Chronic Babe has written an article about her recent experience with a rejection letter from a long term care insurance company because of her fibromyalgia. Although Jay works with long term care in addition to health insurance, my area of expertise is confined to health insurance, and I’ve worked with underwriters for numerous Colorado health insurance carriers regarding fibromyalgia. In the individual health insurance market in Colorado, I know of two major carriers who refuse to consider any applicant with fibromyalgia. There are a couple other carriers who will look at the condition on a case-by-case basis, but if coverage is offered it is with a hefty rate increase (usually 50% – 100%).

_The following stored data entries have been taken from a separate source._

-- ===== VERDICT (by name: the statement is the Claim_ definition above) =====
theorem letter_counts_by_position_spec : Claim_equal_letter_counts_by_position := by
  intro strings hdom hpre
  show letter_counts_by_position strings = letter_counts_by_position_alt strings
  unfold letter_counts_by_position letter_counts_by_position_alt
  rw [if_neg hpre, if_neg hpre]
  dsimp only
  obtain ⟨m, hm⟩ : ∃ m, PySem.List.max? (strings.map (fun s => PySem.Str.len s)) (fun x => x) = some m := by
    cases h : PySem.List.max? (strings.map (fun s => PySem.Str.len s)) (fun x => x) with
    | none =>
      rw [PySem.List.max?_eq_none_iff, List.map_eq_nil_iff] at h
      exact absurd h hpre
    | some m => exact ⟨m, rfl⟩
  rw [hm]
  simp only [Option.getD_some]
  rw [pv_flatten (List.replicate m.toNat 0) strings (PySem.Dict.empty, PySem.Dict.empty)]
  have hmax : ∀ s ∈ strings, PySem.Str.len s ≤ m := by
    intro s hs
    exact PySem.List.max?_isMax hm _ (List.mem_map_of_mem hs)
  have hlenstr : ∀ s : String, PySem.Str.len s = (s.toList.length : Int) := by
    intro s
    rw [PySem.Str.len_eq_length]
    simp
  have hbd : ∀ c : Char, ∀ i ∈ ((strings.flatMap pvTriples).filter
      (fun t => t.1 = c)).map (fun t => t.2.1),
      0 ≤ i ∧ i.toNat < (List.replicate m.toNat (0 : Int)).length := by
    intro c i hi
    rw [List.mem_map] at hi
    obtain ⟨t, ht, rfl⟩ := hi
    rw [List.mem_filter] at ht
    obtain ⟨htT, -⟩ := ht
    rw [List.mem_flatMap] at htT
    obtain ⟨s, hs, hts⟩ := htT
    unfold pvTriples at hts
    rw [List.mem_map] at hts
    obtain ⟨p, hp, rfl⟩ := hts
    rw [PySem.List.mem_enumerate_iff] at hp
    obtain ⟨k, hk, rfl⟩ := hp
    have h1 : PySem.Str.len s ≤ m := hmax s hs
    rw [hlenstr s] at h1
    rw [List.length_replicate]
    dsimp only
    constructor
    · omega
    · omega
  have hnodC := pv_keys_C (List.replicate m.toNat 0) strings
  have hnodL := pv_keys_L strings
  simp only [PySem.List.dedup_eq_ofList]
  refine Prod.ext ?_ ?_
  · -- letter_counts component
    dsimp only
    rw [PySem.Dict.items_eq_map_keys _ (by rw [hnodC]; exact PySem.Set.nodup_ofList _)
      (List.replicate m.toNat 0), hnodC, List.map_map]
    apply List.map_congr_left
    intro c hc
    simp only [Function.comp_def]
    refine congrArg (fun v => (String.ofList [c], v)) ?_
    rw [pv_getD_foldl_stepC, PySem.Dict.getD_empty, List.map_map]
    apply List.ext_getElem
    · rw [pv_len_incr, List.length_replicate]
      simp
    · intro j h1 h2
      have hjm : j < m.toNat := by
        rw [pv_len_incr, List.length_replicate] at h1
        exact h1
      rw [← List.getD_eq_getElem _ 0 h1, ← PySem.List.pyGetD_natCast]
      rw [pv_getD_incr _ _ j (hbd c)]
      rw [show PySem.List.pyGetD (List.replicate m.toNat (0 : Int)) (j : Int) 0 = 0 from by
        rw [PySem.List.pyGetD_natCast, List.getD_replicate _ hjm]]
      rw [zero_add]
      simp only [List.getElem_map, List.getElem_range, Function.comp_def]
      rw [PySem.Dict.getD_counter]
      congr 1
      rw [pv_count_flat]
      simp only [pv_count_triples]
      rw [pv_col_count]
  · -- letter_lengths component
    dsimp only
    rw [PySem.Dict.items_eq_map_keys _ (by rw [hnodL]; exact PySem.Set.nodup_ofList _) (0 : Int),
      hnodL, List.map_map]
    apply List.map_congr_left
    intro c hc
    simp only [Function.comp_def]
    refine congrArg (fun v => (String.ofList [c], v)) ?_
    rw [pv_getD_foldl_stepL, PySem.Dict.getD_empty, zero_add]
    rw [pv_sum_flat]
    simp only [pv_sum_triples]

MDODblogger who hosted this week’s grand rounds, commented that:
“it seems to me that insurance companies should be allowed to manage their risk as they see fit, for the alternative is to do away with insurance as we have known it.“
Let’s look at this a little more closely. If we replace the word “insurance” in that statement with most other commodities, I would agree with this observation. It’s the essence of a free market system (and indeed the only way a supply and demand model works) that suppliers should be able to set their prices and choose their customers. And in return, customers should be able to reject products they deem too expensive and choose where to spend their money. For a vast array of products – from jeans and sofas to cleaning services and auto maintenance, the supply and demand model works well. The free market does work, but it rests on the principal that if one cannot pay the market price for a service, one cannot obtain that service. Again – that’s fine for most goods. But without at least some access to health care, one’s very life is in danger in the event of a catastrophic illness or injury. Without health insurance, people are more likely to die from treatable illnesses. In the health care industry, when the outcome can be a matter of life or death, it seems that it would make sense to shift our focus towards something a little less market (and profit) driven. Or at least to supplement it with a federal health insurance program available to those who cannot afford or qualify for private health insurance.

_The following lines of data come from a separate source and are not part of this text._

-- pv_equiv track=rewrite | github.com/AxtonH/Prezo | backend/app/api/ai.py | find_matching_delimiter
-- ===== SOURCE A (Python) =====
-- def find_matching_delimiter(
--     text: str, opening_index: int, opening_char: str, closing_char: str
-- ) -> int:
--     if opening_index < 0 or opening_index >= len(text):
--         return -1
--     depth = 0
--     mode = "code"
--     index = opening_index
--     while index < len(text):
--         char = text[index]
--         next_char = text[index + 1] if index + 1 < len(text) else ""
--         if mode == "block_comment":
--             if char == "*" and next_char == "/":
--                 mode = "code"
--                 index += 2
--                 continue
--             index += 1
--             continue
--         if mode == "single_quote":
--             if char == "\\":
--                 index += 2
--                 continue
--             if char == "'":
--                 mode = "code"
--             index += 1
--             continue
--         if mode == "double_quote":
--             if char == "\\":
--                 index += 2
--                 continue
--             if char == '"':
--                 mode = "code"
--             index += 1
--             continue
--
--         if char == "/" and next_char == "*":
--             mode = "block_comment"
--             index += 2
--             continue
--         if char == "'":
--             mode = "single_quote"
--             index += 1
--             continue
--         if char == '"':
--             mode = "double_quote"
--             index += 1
--             continue
--         if char == opening_char:
--             depth += 1
--         elif char == closing_char:
--             depth -= 1
--             if depth == 0:
--                 return index
--         index += 1
--     return -1
-- ===== SOURCE B (Python) =====
-- def find_matching_delimiter(
--     text: str, opening_index: int, opening_char: str, closing_char: str
-- ) -> int:
--     # Two-pass: first classify positions reachable in "code" mode, then scan
--     # only those positions for depth counting.
--     n = len(text)
--     if opening_index < 0 or opening_index >= n:
--         return -1
--     positions = []
--     i = opening_index
--     mode = 0  # 0 code, 1 block comment, 2 single quote, 3 double quote
--     while i < n:
--         c = text[i]
--         nc = text[i + 1] if i + 1 < n else ""
--         if mode == 1:
--             if c == "*" and nc == "/":
--                 mode = 0
--                 i += 2
--             else:
--                 i += 1
--         elif mode == 2:
--             if c == "\\":
--                 i += 2
--             else:
--                 if c == "'":
--                     mode = 0
--                 i += 1
--         elif mode == 3:
--             if c == "\\":
--                 i += 2
--             else:
--                 if c == '"':
--                     mode = 0
--                 i += 1
--         else:
--             if c == "/" and nc == "*":
--                 mode = 1
--                 i += 2
--             elif c == "'":
--                 mode = 2
--                 i += 1
--             elif c == '"':
--                 mode = 3
--                 i += 1
--             else:
--                 positions.append(i)
--                 i += 1
--     depth = 0
--     for p in positions:
--         c = text[p]
--         if c == opening_char:
--             depth += 1
--         elif c == closing_char:
--             depth -= 1
--             if depth == 0:
--                 return p
--     return -1
-- ===== Notes on version B (the rewrite author's own statement) =====
-- stated objective: alternative
-- what changed: A's single interleaved state-machine loop (mode tracking and depth counting mixed) is split into two passes: a classification pass that lists the positions live in code mode, then a simple depth-counting scan over just those positions.
import Mathlib
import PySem

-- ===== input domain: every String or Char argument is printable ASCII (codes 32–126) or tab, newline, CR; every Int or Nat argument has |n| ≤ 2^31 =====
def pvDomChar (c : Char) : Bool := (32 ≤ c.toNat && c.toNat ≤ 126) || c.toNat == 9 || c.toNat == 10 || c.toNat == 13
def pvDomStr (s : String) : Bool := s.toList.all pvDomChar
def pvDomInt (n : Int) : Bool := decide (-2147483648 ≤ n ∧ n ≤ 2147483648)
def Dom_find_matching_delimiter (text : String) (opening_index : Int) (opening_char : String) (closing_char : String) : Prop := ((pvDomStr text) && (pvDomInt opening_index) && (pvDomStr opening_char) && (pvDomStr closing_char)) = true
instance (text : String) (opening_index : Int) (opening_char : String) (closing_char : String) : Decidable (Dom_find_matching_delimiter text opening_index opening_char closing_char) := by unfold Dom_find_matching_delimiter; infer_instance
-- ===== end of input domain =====

-- B replaces A's single state-machine loop by a classify-then-scan decomposition
-- (first mark the code-mode positions, then count delimiters over that list); objective: alternative.

-- ===== PORT A =====
-- Python's string-valued mode variable, rendered as an enum
inductive pvMode : Type
  | code | block_comment | single_quote | double_quote
  deriving DecidableEq, Repr

-- A's while loop; state (index, mode, depth); char = cs[index]!, next_char "" ↔ none;
-- one iteration = the bounds check plus the dispatch on mode, exactly A's branch order
def pvLoopA (cs : List Char) (oc cc : String) : Nat → pvMode → Int → Int
  | index, .block_comment, depth =>
    if h : index < cs.length then
      if cs[index]! == '*' && cs[index + 1]? == some '/' then pvLoopA cs oc cc (index + 2) .code depth
      else pvLoopA cs oc cc (index + 1) .block_comment depth
    else -1
  | index, .single_quote, depth =>
    if h : index < cs.length then
      if cs[index]! == '\\' then pvLoopA cs oc cc (index + 2) .single_quote depth
      else if cs[index]! == '\'' then pvLoopA cs oc cc (index + 1) .code depth
      else pvLoopA cs oc cc (index + 1) .single_quote depth
    else -1
  | index, .double_quote, depth =>
    if h : index < cs.length then
      if cs[index]! == '\\' then pvLoopA cs oc cc (index + 2) .double_quote depth
      else if cs[index]! == '"' then pvLoopA cs oc cc (index + 1) .code depth
      else pvLoopA cs oc cc (index + 1) .double_quote depth
    else -1
  | index, .code, depth =>
    if h : index < cs.length then
      if cs[index]! == '/' && cs[index + 1]? == some '*' then pvLoopA cs oc cc (index + 2) .block_comment depth
      else if cs[index]! == '\'' then pvLoopA cs oc cc (index + 1) .single_quote depth
      else if cs[index]! == '"' then pvLoopA cs oc cc (index + 1) .double_quote depth
      else if String.ofList [cs[index]!] == oc then pvLoopA cs oc cc (index + 1) .code (depth + 1)
      else if String.ofList [cs[index]!] == cc then
        (if depth - 1 == 0 then (index : Int) else pvLoopA cs oc cc (index + 1) .code (depth - 1))
      else pvLoopA cs oc cc (index + 1) .code depth
    else -1
termination_by index _ _ => cs.length - index
decreasing_by all_goals omega

def find_matching_delimiter (text : String) (opening_index : Int) (opening_char : String) (closing_char : String) : Int :=
  if opening_index < 0 || opening_index ≥ (text.toList.length : Int) then -1
  else pvLoopA text.toList opening_char closing_char opening_index.toNat .code 0

-- ===== PORT B =====
-- pass 1 of Source B: the positions processed in code mode without triggering a transition
def pvClassifyB (cs : List Char) : Nat → pvMode → List Nat
  | i, .block_comment =>
    if h : i < cs.length then
      if cs[i]! == '*' && cs[i + 1]? == some '/' then pvClassifyB cs (i + 2) .code
      else pvClassifyB cs (i + 1) .block_comment
    else []
  | i, .single_quote =>
    if h : i < cs.length then
      if cs[i]! == '\\' then pvClassifyB cs (i + 2) .single_quote
      else if cs[i]! == '\'' then pvClassifyB cs (i + 1) .code
      else pvClassifyB cs (i + 1) .single_quote
    else []
  | i, .double_quote =>
    if h : i < cs.length then
      if cs[i]! == '\\' then pvClassifyB cs (i + 2) .double_quote
      else if cs[i]! == '"' then pvClassifyB cs (i + 1) .code
      else pvClassifyB cs (i + 1) .double_quote
    else []
  | i, .code =>
    if h : i < cs.length then
      if cs[i]! == '/' && cs[i + 1]? == some '*' then pvClassifyB cs (i + 2) .block_comment
      else if cs[i]! == '\'' then pvClassifyB cs (i + 1) .single_quote
      else if cs[i]! == '"' then pvClassifyB cs (i + 1) .double_quote
      else i :: pvClassifyB cs (i + 1) .code
    else []
termination_by i _ => cs.length - i
decreasing_by all_goals omega

-- pass 2 of Source B: depth counting over the code positions
def pvScanB (cs : List Char) (oc cc : String) : List Nat → Int → Int
  | [], _ => -1
  | p :: rest, depth =>
    if String.ofList [cs[p]!] == oc then pvScanB cs oc cc rest (depth + 1)
    else if String.ofList [cs[p]!] == cc then
      (if depth - 1 == 0 then (p : Int) else pvScanB cs oc cc rest (depth - 1))
    else pvScanB cs oc cc rest depth

def find_matching_delimiter_alt (text : String) (opening_index : Int) (opening_char : String) (closing_char : String) : Int :=
  if opening_index < 0 || opening_index ≥ (text.toList.length : Int) then -1
  else pvScanB text.toList opening_char closing_char
        (pvClassifyB text.toList opening_index.toNat .code) 0

-- ===== PRECONDITION & SPEC =====
def Spec_find_matching_delimiter (text : String) (opening_index : Int) (opening_char : String) (closing_char : String) (out : Int) : Prop := out = find_matching_delimiter_alt text opening_index opening_char closing_char
instance (text : String) (opening_index : Int) (opening_char : String) (closing_char : String) (out : Int) : Decidable (Spec_find_matching_delimiter text opening_index opening_char closing_char out) := by unfold Spec_find_matching_delimiter; infer_instance

-- ===== CLAIM (what is proved, stated in full; the proofs are below) =====
def Claim_equal_find_matching_delimiter : Prop := ∀ (text : String) (opening_index : Int) (opening_char : String) (closing_char : String), Dom_find_matching_delimiter text opening_index opening_char closing_char → Spec_find_matching_delimiter text opening_index opening_char closing_char (find_matching_delimiter text opening_index opening_char closing_char)

-- ===== LEMMAS AND PROOFS =====

-- A's loop equals B's scan over B's classification, for every start state
theorem pvLoopA_eq_scan (cs : List Char) (oc cc : String) :
    ∀ (n i : Nat) (mode : pvMode) (depth : Int), cs.length - i ≤ n →
      pvLoopA cs oc cc i mode depth = pvScanB cs oc cc (pvClassifyB cs i mode) depth := by
  intro n
  induction n with
  | zero =>
    intro i mode depth hn
    have hi : ¬ i < cs.length := by omega
    cases mode <;> (rw [pvLoopA, pvClassifyB, dif_neg hi, dif_neg hi]; rfl)
  | succ n ih =>
    intro i mode depth hn
    by_cases hi : i < cs.length
    · cases mode
      -- code
      · rw [pvLoopA, pvClassifyB, dif_pos hi, dif_pos hi]
        split_ifs with h1 h2 h3 h4 h5 h6
        · exact ih _ _ _ (by omega)
        · exact ih _ _ _ (by omega)
        · exact ih _ _ _ (by omega)
        · rw [pvScanB, if_pos h4]; exact ih _ _ _ (by omega)
        · rw [pvScanB, if_neg h4, if_pos h5, if_pos h6]
        · rw [pvScanB, if_neg h4, if_pos h5, if_neg h6]; exact ih _ _ _ (by omega)
        · rw [pvScanB, if_neg h4, if_neg h5]; exact ih _ _ _ (by omega)
      -- block_comment / single_quote / double_quote
      all_goals
        rw [pvLoopA, pvClassifyB, dif_pos hi, dif_pos hi]
      all_goals split_ifs <;> exact ih _ _ _ (by omega)
    · cases mode <;> (rw [pvLoopA, pvClassifyB, dif_neg hi, dif_neg hi]; rfl)

-- ===== VERDICT (by name: the statement is the Claim_ definition above) =====
theorem find_matching_delimiter_spec : Claim_equal_find_matching_delimiter := by
  unfold Claim_equal_find_matching_delimiter Spec_find_matching_delimiter
  intro text oi oc cc _
  unfold find_matching_delimiter find_matching_delimiter_alt
  split_ifs with h
  · rfl
  · exact pvLoopA_eq_scan text.toList oc cc _ _ .code 0 (le_refl _)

The list of conditions that can make a person ineligible for individual health insurance is several pages long. Without access to an employer-group policy, and in states where there is no high risk pool health insurance available, people with these conditions cannot purchase health insurance at any price. Because of this, health insurance doesn’t really fit the free market model, especially in the heavily underwritten individual market. Since health care is a purchased commodity, and a very expensive one at that, health insurance is a necessity. Very few of us have the means to pay for all of our own medical care without health insurance, especially in the event of a catastrophic health problem. And our current (mostly private, somewhat free-market) health insurance system has proven itself unable to insure all Americans. There are 46 million people in this country without real access to health care, because they don’t have health insurance. For some, it’s because they can’t afford the premiums. For others, they aren’t eligible because of pre-existing conditions. Whatever the reason, it’s a major weakness in our health care system.

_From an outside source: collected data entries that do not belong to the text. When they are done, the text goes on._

-- pv_equiv track=rewrite | github.com/vonreuental/py_exec | codewars/Extra Perfect Numbers (Special Numbers Series #7).py | extra_perfect
-- ===== SOURCE A (Python) =====
-- from math import sqrt
--
-- def extra_perfect(n):
--     def isPrimes(n):
--         if n > 1:
--             if n == 2:
--                 return True
--             if n % 2 == 0:
--                 return False
--             for x in range(3, int(sqrt(n) + 1), 2):
--                 if n % x == 0:
--                     return False
--             return True
--         return False
--
--     return [x for x in range(3, n + 2, 2) if isPrimes(x)]
-- ===== SOURCE B (Python) =====
-- from math import isqrt
--
-- def extra_perfect(n):
--     limit = n + 1
--     if limit < 3:
--         return []
--     composites = set()
--     for k in range(3, isqrt(limit) + 1, 2):
--         composites.update(range(k * k, limit + 1, 2 * k))
--     return [x for x in range(3, limit + 1, 2) if x not in composites]
-- ===== Notes on version B (the rewrite author's own statement) =====
-- stated objective: faster
-- what changed: Replaces per-candidate trial division by sqrt(x) odd divisors with a sieve: mark all odd multiples k*k, k*k+2k, ... of odd k <= isqrt(n+1) into a set once, then list the unmarked odd numbers in [3, n+1].
import Mathlib
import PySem

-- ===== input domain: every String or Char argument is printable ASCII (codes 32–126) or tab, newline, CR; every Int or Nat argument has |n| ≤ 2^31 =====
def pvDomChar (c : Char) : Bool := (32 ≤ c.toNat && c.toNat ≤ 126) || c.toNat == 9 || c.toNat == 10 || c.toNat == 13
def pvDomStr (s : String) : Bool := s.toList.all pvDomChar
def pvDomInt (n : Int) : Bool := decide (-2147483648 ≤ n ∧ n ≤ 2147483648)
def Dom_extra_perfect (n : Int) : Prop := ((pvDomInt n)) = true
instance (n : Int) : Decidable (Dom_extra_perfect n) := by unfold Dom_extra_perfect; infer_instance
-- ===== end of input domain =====

-- B replaces per-candidate trial division (O(n·sqrt n)) with a set-based sieve of odd composites (objective: faster; measured faster in a timing run).

-- integer square root; `int(sqrt(x) + 1)` in A and `isqrt(limit) + 1` in B are both
-- ported as `pvIsqrt z + 1`: exact on the admitted domain (z ≤ 2^31 + 1 < 2^52, where
-- CPython's correctly-rounded double sqrt satisfies int(sqrt(z) + 1) = isqrt(z) + 1).
def pvIsqrt (z : Int) : Int := (Nat.sqrt z.toNat : Int)

-- ===== PORT A =====
def isPrimesA (x : Int) : Bool :=
  if x > 1 then
    if x = 2 then true
    else if PySem.Int.mod x 2 = 0 then false
    else (PySem.List.pyRange 3 (pvIsqrt x + 1) 2).all (fun d => !(decide (PySem.Int.mod x d = 0)))
  else false

def extra_perfect (n : Int) : List Int :=
  (PySem.List.pyRange 3 (n + 2) 2).filter (fun x => isPrimesA x)

-- ===== PORT B =====
def extra_perfect_alt (n : Int) : List Int :=
  let limit := n + 1
  if limit < 3 then []
  else
    let composites : PySem.Set Int :=
      (PySem.List.pyRange 3 (pvIsqrt limit + 1) 2).foldl
        (fun s k => PySem.Set.update s (PySem.List.pyRange (k * k) (limit + 1) (2 * k)))
        PySem.Set.empty
    (PySem.List.pyRange 3 (limit + 1) 2).filter (fun x => !(PySem.Set.contains composites x))

-- ===== PRECONDITION & SPEC =====
def Spec_extra_perfect (n : Int) (out : List Int) : Prop := out = extra_perfect_alt n
instance (n : Int) (out : List Int) : Decidable (Spec_extra_perfect n out) := by unfold Spec_extra_perfect; infer_instance

-- ===== CLAIM (what is proved, stated in full; the proofs are below) =====
def Claim_equal_extra_perfect : Prop := ∀ (n : Int), Dom_extra_perfect n → Spec_extra_perfect n (extra_perfect n)

-- ===== LEMMAS AND PROOFS =====

theorem pyRange_pos_eq_nil (a b s : Int) (hs : 0 < s) (h : b ≤ a) :
    PySem.List.pyRange a b s = [] := by
  rw [PySem.List.pyRange_of_pos a b hs]
  simp [show ¬ a < b by omega]

theorem le_pvIsqrt {a z : Int} (ha : 0 ≤ a) (hz : 0 ≤ z) :
    a ≤ pvIsqrt z ↔ a * a ≤ z := by
  unfold pvIsqrt
  constructor
  · intro h
    have h' : a.toNat ≤ Nat.sqrt z.toNat := by omega
    have h2 := Nat.le_sqrt.mp h'
    have : ((a.toNat * a.toNat : Nat) : Int) ≤ ((z.toNat : Nat) : Int) := by exact_mod_cast h2
    push_cast [Int.toNat_of_nonneg ha, Int.toNat_of_nonneg hz] at this
    exact this
  · intro h
    have h2 : a.toNat * a.toNat ≤ z.toNat := by
      have : ((a.toNat * a.toNat : Nat) : Int) ≤ ((z.toNat : Nat) : Int) := by
        push_cast [Int.toNat_of_nonneg ha, Int.toNat_of_nonneg hz]; exact h
      exact_mod_cast this
    have := Nat.le_sqrt.mpr h2
    omega

theorem mem_foldl_update {g : Int → List Int} {ks : List Int} {s : PySem.Set Int} {y : Int} :
    y ∈ ks.foldl (fun s k => PySem.Set.update s (g k)) s ↔ y ∈ s ∨ ∃ k ∈ ks, y ∈ g k := by
  induction ks generalizing s with
  | nil => simp
  | cons k ks ih =>
    simp only [List.foldl_cons, ih, PySem.Set.mem_update, List.mem_cons]
    constructor
    · rintro ((h | h) | ⟨k', hk', h⟩)
      · exact Or.inl h
      · exact Or.inr ⟨k, Or.inl rfl, h⟩
      · exact Or.inr ⟨k', Or.inr hk', h⟩
    · rintro (h | ⟨k', (rfl | hk'), h⟩)
      · exact Or.inl (Or.inl h)
      · exact Or.inl (Or.inr h)
      · exact Or.inr ⟨k', hk', h⟩

-- the arithmetic heart: an odd x in [3, n+1] has an odd trial divisor in [3, isqrt x]
-- iff the sieve marks it (x lies on some progression k*k, k*k+2k, … for odd k ≤ isqrt(n+1))
theorem composite_iff (n x : Int) (hx3 : 3 ≤ x) (hxl : x ≤ n + 1) (hodd : (2:Int) ∣ (x - 3)) :
    (∃ d ∈ PySem.List.pyRange 3 (pvIsqrt x + 1) 2, PySem.Int.mod x d = 0) ↔
    (∃ k ∈ PySem.List.pyRange 3 (pvIsqrt (n + 1) + 1) 2,
       x ∈ PySem.List.pyRange (k * k) (n + 1 + 1) (2 * k)) := by
  constructor
  · rintro ⟨d, hdmem, hdmod⟩
    rw [PySem.List.mem_pyRange_iff_of_pos (by norm_num)] at hdmem
    obtain ⟨hd3, hdlt, hd2⟩ := hdmem
    have hdvd : d ∣ x := (PySem.Int.mod_eq_zero_iff_dvd x d).mp hdmod
    have hdsq : d * d ≤ x := (le_pvIsqrt (by omega) (by omega)).mp (by omega)
    refine ⟨d, ?_, ?_⟩
    · rw [PySem.List.mem_pyRange_iff_of_pos (by norm_num)]
      have : d ≤ pvIsqrt (n + 1) := (le_pvIsqrt (by omega) (by omega)).mpr (by omega)
      exact ⟨hd3, by omega, hd2⟩
    · rw [PySem.List.mem_pyRange_iff_of_pos (by omega)]
      refine ⟨hdsq, by omega, ?_⟩
      obtain ⟨m, hm⟩ := hdvd
      have hmodd : ¬ (2:Int) ∣ m := by
        intro ⟨t, ht⟩
        have : (2:Int) ∣ x := ⟨d * t, by rw [hm, ht]; ring⟩
        omega
      have h2md : (2:Int) ∣ (m - d) := by omega
      obtain ⟨t, ht⟩ := h2md
      exact ⟨t, by rw [hm]; linear_combination d * ht⟩
  · rintro ⟨k, hkmem, hxmem⟩
    rw [PySem.List.mem_pyRange_iff_of_pos (by norm_num)] at hkmem
    obtain ⟨hk3, hklt, hk2⟩ := hkmem
    rw [PySem.List.mem_pyRange_iff_of_pos (by omega)] at hxmem
    obtain ⟨hksq, hxlt, hkdvd⟩ := hxmem
    refine ⟨k, ?_, ?_⟩
    · rw [PySem.List.mem_pyRange_iff_of_pos (by norm_num)]
      have : k ≤ pvIsqrt x := (le_pvIsqrt (by omega) (by omega)).mpr hksq
      exact ⟨hk3, by omega, hk2⟩
    · rw [PySem.Int.mod_eq_zero_iff_dvd]
      have h1 : k ∣ x - k * k := dvd_trans ⟨2, by ring⟩ hkdvd
      have h2 : k ∣ k * k := ⟨k, rfl⟩
      have := dvd_add h1 h2
      simpa using this

-- ===== VERDICT (by name: the statement is the Claim_ definition above) =====
theorem extra_perfect_spec : Claim_equal_extra_perfect := by
  intro n _
  unfold Spec_extra_perfect extra_perfect extra_perfect_alt
  by_cases hn : n + 1 < 3
  · rw [if_pos hn, pyRange_pos_eq_nil 3 (n + 2) 2 (by norm_num) (by omega)]
    rfl
  · rw [if_neg hn]
    have hbase : n + 2 = n + 1 + 1 := by ring
    rw [hbase]
    apply List.filter_congr
    intro x hx
    rw [PySem.List.mem_pyRange_iff_of_pos (by norm_num)] at hx
    obtain ⟨hx3, hxlt, hx2⟩ := hx
    unfold isPrimesA
    rw [if_pos (by omega), if_neg (by omega),
        if_neg (by rw [PySem.Int.mod_eq_zero_iff_dvd]; omega)]
    rw [Bool.eq_iff_iff]
    simp only [List.all_eq_true, Bool.not_eq_eq_eq_not, Bool.not_true, decide_eq_true_eq,
      Bool.eq_false_iff, ne_eq, PySem.Set.contains_iff, mem_foldl_update]
    constructor
    · intro h hc
      rcases hc with h0 | hc
      · simp [PySem.Set.empty] at h0
      · exact ((composite_iff n x hx3 (by omega) hx2).mpr hc).elim (fun d hd => h d hd.1 hd.2)
    · intro h d hdmem hdmod
      exact h (Or.inr ((composite_iff n x hx3 (by omega) hx2).mp ⟨d, hdmem, hdmod⟩))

I like my private (HSA qualified) health insurance policy, and I want to be able to keep it (hopefully I’ll continue to be able to afford it). And I know lots of other people who feel the same way. But for those who are unable to afford a private policy, or unable to qualify at any price, we need a safety net funded with tax dollars. For essential commodities that cannot be provided to everyone via the free market, I don’t believe that having the government step in and offer a back up system signifies the downfall of the free market – it just guarantees a service that isn’t adequately provided in a fully market-driven system.